Although the details are unique, the flavor of this scenario is not unique. The people in this story are not poised to receive a health service that helps them self-actualize. They need a service that respects their human dignity, provides them with a means of economic survival, and perhaps - if good fortune abounds - helps them develop skills for autonomy and independence that may one day lead to the beginning steps of self-actualization.

Similarly, we get 'thank you' notes from our patients constantly for the fine work of the therapists in our clinic that focuses on hand injuries. The notes always say the same kind of things: '"Thanks so much for helping my hand get better!" and "I am so happy that I was able to go back to work." I have not yet received a thank you letter that states, "Thank you for helping me determine how I will make a contribution with my life." Now in obtuse ways one could argue that the patients are indeed 'saying' this but I don't think so. I don't think that most people really think in those terms. Sure - some do - like Florence Clark's patient that she discussed in her Slagle lecture. But most patients are not asking us to conduct and compose metaphorical and allegorical tales to help them find meaning in their disability experience. In this sense I think that our theory is at risk of missing the mark on the lived experiences of many people who actually receive occupational therapy services. Many folks are happy to move their hands again - or happy to pick up their grandchildren again. For them, occupational therapy is not an "ethical quest, promoting human flourishing" (p. 496).

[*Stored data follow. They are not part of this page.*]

theorem rotate_eq (rc : List (List Int)) : pyRotate rc = rotB rc := by
  cases rc with
  | nil => rfl
  | cons a t =>
    by_cases hm0 : a.length = 0
    · -- first row empty: both sides leave the matrix unchanged
      have hB : rotB (a :: t) = a :: t := by
        have : a.isEmpty = true := by
          cases a
          · rfl
          · simp at hm0
        simp [rotB, this]
      have c1 := rotWhile_stop (a::t) 0 1 ((a::t).length + ((a::t).headD []).length + 1)
        (a::t) 0 0 (by intro h; have := h.2.2.2; simp only [List.headD_cons] at this; omega)
      have c2 := rotWhile_stop (a::t) 1 0 ((a::t).length + ((a::t).headD []).length + 1)
        (a::t) 0 0 (by intro h; have := h.2.2.2; simp only [List.headD_cons] at this; omega)
      have c3 := rotWhile_stop (a::t) 0 (-1) ((a::t).length + ((a::t).headD []).length + 1)
        (a::t) 0 0 (by intro h; have := h.2.2.1; omega)
      have c4 := rotWhile_stop (a::t) (-1) 0 ((a::t).length + ((a::t).headD []).length + 1)
        (a::t) 0 0 (by intro h; have := h.2.1.1; omega)
      simp only [pyRotate, pvMove, List.foldl_cons, List.foldl_nil]
      rw [c1, c2, c3, c4, hB]
    · -- main case: first row nonempty (no assumption on the other rows' lengths)
      obtain ⟨M, hM⟩ : ∃ M, a.length = M + 1 := ⟨a.length - 1, by omega⟩
      have hrl : rowlen (a :: t) = M + 1 := hM
      have hF : (a::t).length + ((a::t).headD []).length + 1 = t.length + 1 + (M + 1) + 1 := by
        simp only [List.length_cons, List.headD_cons]
        omega
      -- stage 1: walk right along the top row
      have s1 : rotWhile (a::t) 0 1 (t.length + 1 + (M + 1) + 1) (a::t, 0, (0:Int)) =
          (applyPairs (a::t) (pairsFrom (0, 0) ((List.range M).map (fun t => ((0:Nat), 0+1+t)))) (a::t),
           0, ((0 + M : Nat) : Int)) := by
        have h := runRight (a::t) M (t.length + 2) (a::t) 0 (by simp) (by rw [hrl]; omega)
        rw [show M + 1 + (t.length + 2) = t.length + 1 + (M + 1) + 1 from by omega] at h
        exact h
      -- stage 2: walk down the right column
      have s2 : rotWhile (a::t) 1 0 (t.length + 1 + (M + 1) + 1)
          (applyPairs (a::t) (pairsFrom (0, 0) ((List.range M).map (fun t => ((0:Nat), 0+1+t)))) (a::t),
           0, ((M + 1 - 1 : Nat) : Int)) =
          (applyPairs (a::t)
             (pairsFrom (0, M + 1 - 1) ((List.range t.length).map (fun t => (0+1+t, M + 1 - 1))))
             (applyPairs (a::t) (pairsFrom (0, 0) ((List.range M).map (fun t => ((0:Nat), 0+1+t)))) (a::t)),
           ((0 + t.length : Nat) : Int), ((M + 1 - 1 : Nat) : Int)) := by
        have h := runDown (a::t) t.length (M + 2)
          (applyPairs (a::t) (pairsFrom (0, 0) ((List.range M).map (fun t => ((0:Nat), 0+1+t)))) (a::t))
          0 (M + 1)
          (by rw [length_applyPairs]; simp)
          (by rw [rowlen_applyPairs]; exact hrl)
          (by omega)
        rw [show t.length + 1 + (M + 2) = t.length + 1 + (M + 1) + 1 from by omega] at h
        exact h
      -- stage 3: walk left along the bottom row
      have s3 : rotWhile (a::t) 0 (-1) (t.length + 1 + (M + 1) + 1)
          ((applyPairs (a::t) (pairsFrom (0, M) ((List.range t.length).map (fun t => (0+1+t, M)))) (applyPairs (a::t) (pairsFrom (0, 0) ((List.range M).map (fun t => ((0:Nat), 0+1+t)))) (a::t))), ((t.length + 1 - 1 : Nat) : Int), ((M : Nat) : Int)) =
          ((applyPairs (a::t) (pairsFrom (t.length + 1 - 1, M) ((List.range M).reverse.map (fun j => (t.length + 1 - 1, j)))) (applyPairs (a::t) (pairsFrom (0, M) ((List.range t.length).map (fun t => (0+1+t, M)))) (applyPairs (a::t) (pairsFrom (0, 0) ((List.range M).map (fun t => ((0:Nat), 0+1+t)))) (a::t)))), ((t.length + 1 - 1 : Nat) : Int), (0 : Int)) := by
        have h := runLeft (a::t) M (t.length + 2) (applyPairs (a::t) (pairsFrom (0, M) ((List.range t.length).map (fun t => (0+1+t, M)))) (applyPairs (a::t) (pairsFrom (0, 0) ((List.range M).map (fun t => ((0:Nat), 0+1+t)))) (a::t))) (t.length + 1)
          (by rw [length_applyPairs, length_applyPairs]; simp)
          (by omega)
          (by rw [rowlen_applyPairs, rowlen_applyPairs, hrl]; omega)
        rw [show M + 1 + (t.length + 2) = t.length + 1 + (M + 1) + 1 from by omega] at h
        exact h
      -- stage 4: walk up the left column
      have s4 : rotWhile (a::t) (-1) 0 (t.length + 1 + (M + 1) + 1)
          ((applyPairs (a::t) (pairsFrom (t.length, M) ((List.range M).reverse.map (fun j => (t.length, j)))) (applyPairs (a::t) (pairsFrom (0, M) ((List.range t.length).map (fun t => (0+1+t, M)))) (applyPairs (a::t) (pairsFrom (0, 0) ((List.range M).map (fun t => ((0:Nat), 0+1+t)))) (a::t)))), ((t.length : Nat) : Int), (0 : Int)) =
          (applyPairs (a::t) (pairsFrom (t.length, 0) ((List.range t.length).reverse.map (fun i => (i, (0:Nat))))) (applyPairs (a::t) (pairsFrom (t.length, M) ((List.range M).reverse.map (fun j => (t.length, j)))) (applyPairs (a::t) (pairsFrom (0, M) ((List.range t.length).map (fun t => (0+1+t, M)))) (applyPairs (a::t) (pairsFrom (0, 0) ((List.range M).map (fun t => ((0:Nat), 0+1+t)))) (a::t)))), (0 : Int), (0 : Int)) := by
        have h := runUp (a::t) t.length (M + 2) (applyPairs (a::t) (pairsFrom (t.length, M) ((List.range M).reverse.map (fun j => (t.length, j)))) (applyPairs (a::t) (pairsFrom (0, M) ((List.range t.length).map (fun t => (0+1+t, M)))) (applyPairs (a::t) (pairsFrom (0, 0) ((List.range M).map (fun t => ((0:Nat), 0+1+t)))) (a::t)))) (M + 1)
          (by rw [length_applyPairs, length_applyPairs, length_applyPairs]; simp)
          (by rw [rowlen_applyPairs, rowlen_applyPairs, rowlen_applyPairs]; exact hrl)
          (by omega)
        rw [show t.length + 1 + (M + 2) = t.length + 1 + (M + 1) + 1 from by omega] at h
        exact h
      have haE : a.isEmpty = false := by
        cases a
        · simp at hM
        · rfl
      have hpath : borderPath (t.length + 1) (M + 1) =
          ((0:Nat), (0:Nat)) :: (((List.range M).map ((fun j => ((0:Nat), j)) ∘ Nat.succ)) ++ (((List.range t.length).map (fun i => (1+i, M))) ++ (((List.range M).reverse.map (fun j => (t.length, j))) ++ ((List.range t.length).reverse.map (fun i => (i, (0:Nat))))))) := by
        simp only [borderPath, Nat.add_sub_cancel, List.range_succ_eq_map, List.map_cons,
          List.map_map, List.cons_append, List.append_assoc]
      have hd1 : (((List.range M).map ((fun j => ((0:Nat), j)) ∘ Nat.succ))).getLastD ((0:Nat), (0:Nat)) = (0, M) := by
        rw [getLastD_map_range]
        rcases M with _ | k <;> simp
      have hd2 : (((List.range t.length).map (fun i => (1+i, M)))).getLastD ((0:Nat), M) = (t.length, M) := by
        rw [getLastD_map_range]
        rcases ht : t.length with _ | k
        · simp
        · simp [Nat.add_comm]
      have hd3 : (((List.range M).reverse.map (fun j => (t.length, j)))).getLastD (t.length, M) = (t.length, (0:Nat)) := by
        rw [getLastD_reverse_map_range]
        rcases M with _ | k <;> simp
      have hf1 : ((fun j => ((0:Nat), j)) ∘ Nat.succ) = (fun t => ((0:Nat), 0+1+t)) := by
        funext x
        simp only [Function.comp_apply, Prod.mk.injEq, true_and]
        omega
      have hf2 : (fun i => (1+i, M)) = (fun t => (0+1+t, M)) := by
        funext x
        simp only []
      simp only [pyRotate, pvMove, List.foldl_cons, List.foldl_nil]
      rw [hF, s1]
      rw [show (0 + M : Nat) = M + 1 - 1 from by omega]
      rw [s2]
      rw [show (0 + t.length : Nat) = t.length + 1 - 1 from by omega]
      rw [show (M + 1 - 1 : Nat) = M from by omega]
      rw [s3]
      rw [show (t.length + 1 - 1 : Nat) = t.length from by omega]
      rw [s4]
      show applyPairs (a::t) (pairsFrom (t.length, 0) ((List.range t.length).reverse.map (fun i => (i, (0:Nat))))) (applyPairs (a::t) (pairsFrom (t.length, M) ((List.range M).reverse.map (fun j => (t.length, j)))) (applyPairs (a::t) (pairsFrom (0, M) ((List.range t.length).map (fun t => (0+1+t, M)))) (applyPairs (a::t) (pairsFrom (0, 0) ((List.range M).map (fun t => ((0:Nat), 0+1+t)))) (a::t)))) = rotB (a::t)
      rw [rotB]
      rw [if_neg (by simp [haE])]
      simp only [List.length_cons, List.headD_cons, hM, hpath, List.tail_cons,
        List.zip_map_right, List.foldl_map]
      show applyPairs (a::t) (pairsFrom (t.length, 0) ((List.range t.length).reverse.map (fun i => (i, (0:Nat))))) (applyPairs (a::t) (pairsFrom (t.length, M) ((List.range M).reverse.map (fun j => (t.length, j)))) (applyPairs (a::t) (pairsFrom (0, M) ((List.range t.length).map (fun t => (0+1+t, M)))) (applyPairs (a::t) (pairsFrom (0, 0) ((List.range M).map (fun t => ((0:Nat), 0+1+t)))) (a::t)))) =
        applyPairs (a::t) (pairsFrom ((0:Nat), (0:Nat)) (((List.range M).map ((fun j => ((0:Nat), j)) ∘ Nat.succ)) ++ (((List.range t.length).map (fun i => (1+i, M))) ++ (((List.range M).reverse.map (fun j => (t.length, j))) ++ ((List.range t.length).reverse.map (fun i => (i, (0:Nat)))))))) (a::t)
      rw [← applyPairs_append, ← applyPairs_append, ← applyPairs_append]
      congr 1
      rw [pairsFrom_append, hd1, pairsFrom_append, hd2, pairsFrom_append, hd3, hf1, hf2]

The 'I' that Yerxa discusses is so critically important - and I really do agree in part with what she is saying.. but not all of those I people live their I experience in the way she describes. Sometimes, people even subjugate their I in consideration of the larger cultural context - because the cultural context is sometimes more important than the I! A very clear example that comes to mind here is literary - the character Okonkwo in the novel Things Fall Apart. Okonkwo rigidly adheres to his cultural traditions - even though they lead to his own exile and eventually bring him into conflict with the introduction of Christianity - a conflict that causes him to commit suicide. There was no I for Okonkwo, or perhaps his I was defined by the We of his clan and its customs. In this case, would occupational therapy help the we flourish or would it help the I flourish? I am not sure.

The overall point here is that there is danger in assigning our personal values to Quality - and I believe it is possibly wrong-headed to believe that the self-actualizing, meaning-pursuing, and Forrest Gump questions of 'What's my destiny, mama?' are perhaps not reflective of how everyone really experiences their lives.

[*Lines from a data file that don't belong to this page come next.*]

-- pv_equiv track=rewrite | github.com/kitian616/jekyll-TeXt-theme | tools/new-post.py | create_post_header
-- ===== SOURCE A (Python) =====
-- def create_post_header(post_key, license, author, tags, date):
--     # 创建一个字典来保存头部信息
--     header = {
--         'layout': 'article',
--         'title': f'【Topic】Main Title',
--         'permalink': f'/article/:title.html',
--         'key': post_key,
--         'tags': tags.split(","),
--         'author': author,
--         'show_author_profile': 'true',
--         'license': license,
--     }
--
--     # 将字典转换为 YAML 格式的字符串
--     header_yaml = '---\n'
--     for key, value in header.items():
--         if isinstance(value, list):
--             header_yaml += f'{key}:\n'
--             for item in value:
--                 header_yaml += f'  - {item}\n'
--         else:
--             header_yaml += f'{key}: {value}\n'
--     header_yaml += '---\n\n'
--
--     return header_yaml
-- ===== SOURCE B (Python) =====
-- def create_post_header(post_key, license, author, tags, date):
--     tag_block = "".join(f"  - {t}\n" for t in tags.split(","))
--     return (
--         "---\n"
--         "layout: article\n"
--         "title: \u3010Topic\u3011Main Title\n"
--         "permalink: /article/:title.html\n"
--         f"key: {post_key}\n"
--         f"tags:\n{tag_block}"
--         f"author: {author}\n"
--         "show_author_profile: true\n"
--         f"license: {license}\n"
--         "---\n\n"
--     )
-- ===== Notes on version B (the rewrite author's own statement) =====
-- stated objective: simpler
-- what changed: Replaced the dict + generic isinstance-dispatch serialization loop with one direct template string in the fixed key order, computing only the tags block with a join over tags.split(",").
import Mathlib
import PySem

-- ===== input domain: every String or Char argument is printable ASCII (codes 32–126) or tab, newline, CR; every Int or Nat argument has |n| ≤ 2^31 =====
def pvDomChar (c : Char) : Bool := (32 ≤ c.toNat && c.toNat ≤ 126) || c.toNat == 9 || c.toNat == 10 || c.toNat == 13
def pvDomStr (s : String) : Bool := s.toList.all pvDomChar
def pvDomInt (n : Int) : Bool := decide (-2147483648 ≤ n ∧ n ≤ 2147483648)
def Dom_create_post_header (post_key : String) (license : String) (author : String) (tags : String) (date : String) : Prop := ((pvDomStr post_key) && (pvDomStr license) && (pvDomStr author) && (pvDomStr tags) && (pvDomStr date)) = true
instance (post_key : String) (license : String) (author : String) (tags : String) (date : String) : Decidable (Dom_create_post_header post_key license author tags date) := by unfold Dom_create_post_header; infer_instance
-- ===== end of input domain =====

-- B replaces A's dict + isinstance-dispatch loop by one direct template string (same output; objective: simpler).

-- ===== PORT A =====
-- a header value is either a string or a list of strings (mirrors the Python dict's two value types)
inductive PvVal where
  | s : List Char → PvVal
  | l : List (List Char) → PvVal

-- the dict literal, as its insertion-ordered items list (keys are distinct)
def pvHeaderA (post_key : List Char) (license : List Char) (author : List Char) (tags : List Char) : List (List Char × PvVal) :=
  [ ("layout".toList, .s "article".toList),
    ("title".toList, .s "【Topic】Main Title".toList),
    ("permalink".toList, .s "/article/:title.html".toList),
    ("key".toList, .s post_key),
    ("tags".toList, .l (PySem.Chars.splitOn tags ",".toList)),
    ("author".toList, .s author),
    ("show_author_profile".toList, .s "true".toList),
    ("license".toList, .s license) ]

def create_post_header (post_key : String) (license : String) (author : String) (tags : String) (date : String) : String :=
  let header := pvHeaderA post_key.toList license.toList author.toList tags.toList
  let header_yaml :=
    header.foldl (fun acc kv =>
      match kv.2 with
      | .l v => (v.foldl (fun a item => a ++ "  - ".toList ++ item ++ ['\n'])
                   (acc ++ kv.1 ++ ":\n".toList))
      | .s v => acc ++ kv.1 ++ ": ".toList ++ v ++ ['\n'])
      "---\n".toList
  String.ofList (header_yaml ++ "---\n\n".toList)

-- ===== PORT B =====
def create_post_header_alt (post_key : String) (license : String) (author : String) (tags : String) (date : String) : String :=
  let tag_block := (PySem.Chars.splitOn tags.toList ",".toList).flatMap
      (fun t => "  - ".toList ++ t ++ ['\n'])
  String.ofList (
    "---\nlayout: article\ntitle: 【Topic】Main Title\npermalink: /article/:title.html\nkey: ".toList
    ++ post_key.toList ++ "\ntags:\n".toList ++ tag_block
    ++ "author: ".toList ++ author.toList
    ++ "\nshow_author_profile: true\nlicense: ".toList ++ license.toList
    ++ "\n---\n\n".toList)

-- ===== PRECONDITION & SPEC =====
def Spec_create_post_header (post_key : String) (license : String) (author : String) (tags : String) (date : String) (out : String) : Prop := out = create_post_header_alt post_key license author tags date
instance (post_key : String) (license : String) (author : String) (tags : String) (date : String) (out : String) : Decidable (Spec_create_post_header post_key license author tags date out) := by unfold Spec_create_post_header; infer_instance

-- ===== CLAIM (what is proved, stated in full; the proofs are below) =====
def Claim_equal_create_post_header : Prop := ∀ (post_key : String) (license : String) (author : String) (tags : String) (date : String), Dom_create_post_header post_key license author tags date → Spec_create_post_header post_key license author tags date (create_post_header post_key license author tags date)

-- ===== LEMMAS AND PROOFS =====
theorem pvInner (v : List (List Char)) (acc : List Char) :
    v.foldl (fun a item => a ++ "  - ".toList ++ item ++ ['\n']) acc
      = acc ++ v.flatMap (fun t => "  - ".toList ++ t ++ ['\n']) := by
  have := PySem.List.foldl_append_eq_flatMap (fun t => "  - ".toList ++ t ++ ['\n']) v acc
  simpa [List.append_assoc] using this

theorem pvLit0 : ("---\n".toList : List Char) = ['-', '-', '-', '\n'] := rfl
theorem pvLit1 : ("layout".toList : List Char) = ['l', 'a', 'y', 'o', 'u', 't'] := rfl
theorem pvLit2 : (": ".toList : List Char) = [':', ' '] := rfl
theorem pvLit3 : ("article".toList : List Char) = ['a', 'r', 't', 'i', 'c', 'l', 'e'] := rfl
theorem pvLit4 : ("title".toList : List Char) = ['t', 'i', 't', 'l', 'e'] := rfl
theorem pvLit5 : ("【Topic】Main Title".toList : List Char) = ['【', 'T', 'o', 'p', 'i', 'c', '】', 'M', 'a', 'i', 'n', ' ', 'T', 'i', 't', 'l', 'e'] := rfl
theorem pvLit6 : ("permalink".toList : List Char) = ['p', 'e', 'r', 'm', 'a', 'l', 'i', 'n', 'k'] := rfl
theorem pvLit7 : ("/article/:title.html".toList : List Char) = ['/', 'a', 'r', 't', 'i', 'c', 'l', 'e', '/', ':', 't', 'i', 't', 'l', 'e', '.', 'h', 't', 'm', 'l'] := rfl
theorem pvLit8 : ("key".toList : List Char) = ['k', 'e', 'y'] := rfl
theorem pvLit9 : ("tags".toList : List Char) = ['t', 'a', 'g', 's'] := rfl
theorem pvLit10 : (":\n".toList : List Char) = [':', '\n'] := rfl
theorem pvLit11 : ("  - ".toList : List Char) = [' ', ' ', '-', ' '] := rfl
theorem pvLit12 : ("author".toList : List Char) = ['a', 'u', 't', 'h', 'o', 'r'] := rfl
theorem pvLit13 : ("show_author_profile".toList : List Char) = ['s', 'h', 'o', 'w', '_', 'a', 'u', 't', 'h', 'o', 'r', '_', 'p', 'r', 'o', 'f', 'i', 'l', 'e'] := rfl
theorem pvLit14 : ("true".toList : List Char) = ['t', 'r', 'u', 'e'] := rfl
theorem pvLit15 : ("license".toList : List Char) = ['l', 'i', 'c', 'e', 'n', 's', 'e'] := rfl
theorem pvLit16 : ("---\n\n".toList : List Char) = ['-', '-', '-', '\n', '\n'] := rfl
theorem pvLit17 : (",".toList : List Char) = [','] := rfl
theorem pvLit18 : ("---\nlayout: article\ntitle: 【Topic】Main Title\npermalink: /article/:title.html\nkey: ".toList : List Char) = ['-', '-', '-', '\n', 'l', 'a', 'y', 'o', 'u', 't', ':', ' ', 'a', 'r', 't', 'i', 'c', 'l', 'e', '\n', 't', 'i', 't', 'l', 'e', ':', ' ', '【', 'T', 'o', 'p', 'i', 'c', '】', 'M', 'a', 'i', 'n', ' ', 'T', 'i', 't', 'l', 'e', '\n', 'p', 'e', 'r', 'm', 'a', 'l', 'i', 'n', 'k', ':', ' ', '/', 'a', 'r', 't', 'i', 'c', 'l', 'e', '/', ':', 't', 'i', 't', 'l', 'e', '.', 'h', 't', 'm', 'l', '\n', 'k', 'e', 'y', ':', ' '] := rfl
theorem pvLit19 : ("\ntags:\n".toList : List Char) = ['\n', 't', 'a', 'g', 's', ':', '\n'] := rfl
theorem pvLit20 : ("author: ".toList : List Char) = ['a', 'u', 't', 'h', 'o', 'r', ':', ' '] := rfl
theorem pvLit21 : ("\nshow_author_profile: true\nlicense: ".toList : List Char) = ['\n', 's', 'h', 'o', 'w', '_', 'a', 'u', 't', 'h', 'o', 'r', '_', 'p', 'r', 'o', 'f', 'i', 'l', 'e', ':', ' ', 't', 'r', 'u', 'e', '\n', 'l', 'i', 'c', 'e', 'n', 's', 'e', ':', ' '] := rfl
theorem pvLit22 : ("\n---\n\n".toList : List Char) = ['\n', '-', '-', '-', '\n', '\n'] := rfl

-- ===== VERDICT (by name: the statement is the Claim_ definition above) =====
theorem create_post_header_spec : Claim_equal_create_post_header := by
  intro post_key license author tags date _
  unfold Spec_create_post_header create_post_header create_post_header_alt pvHeaderA
  simp only [List.foldl, pvInner]
  simp [pvLit0, pvLit1, pvLit2, pvLit3, pvLit4, pvLit5, pvLit6, pvLit7, pvLit8, pvLit9, pvLit10, pvLit11, pvLit12, pvLit13, pvLit14, pvLit15, pvLit16, pvLit17, pvLit18, pvLit19, pvLit20, pvLit21, pvLit22, List.append_assoc, List.cons_append]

This kind of philosophizing about the meaning of living kind of works for me, but I am a white upper middle class guy. When I try to think fairly and I think of the guy who has developmental disabilities and who literally has no resources and perhaps fewer options and is scraping up bus tokens to escape the domestic abuse of his girlfriend - it just becomes difficult to imagine his lived experience in terms of the word 'flourish.'

I think that there is something more germane to OT than a highfalutin preoccupation with I. I think it may have something to do with the basic dignity of human experience, and perhaps meeting needs across a broad spectrum of perspective - especially and particularly when that perspective has to do with finding ways to duck from flying pots.

References:

Achebe, C. (1958) Things fall apart. New York: Anchor Press.

Yerza, E. (2009). Infinite distance between tne I and the It. American Journal of Occupational Therapy, 63, 490-497.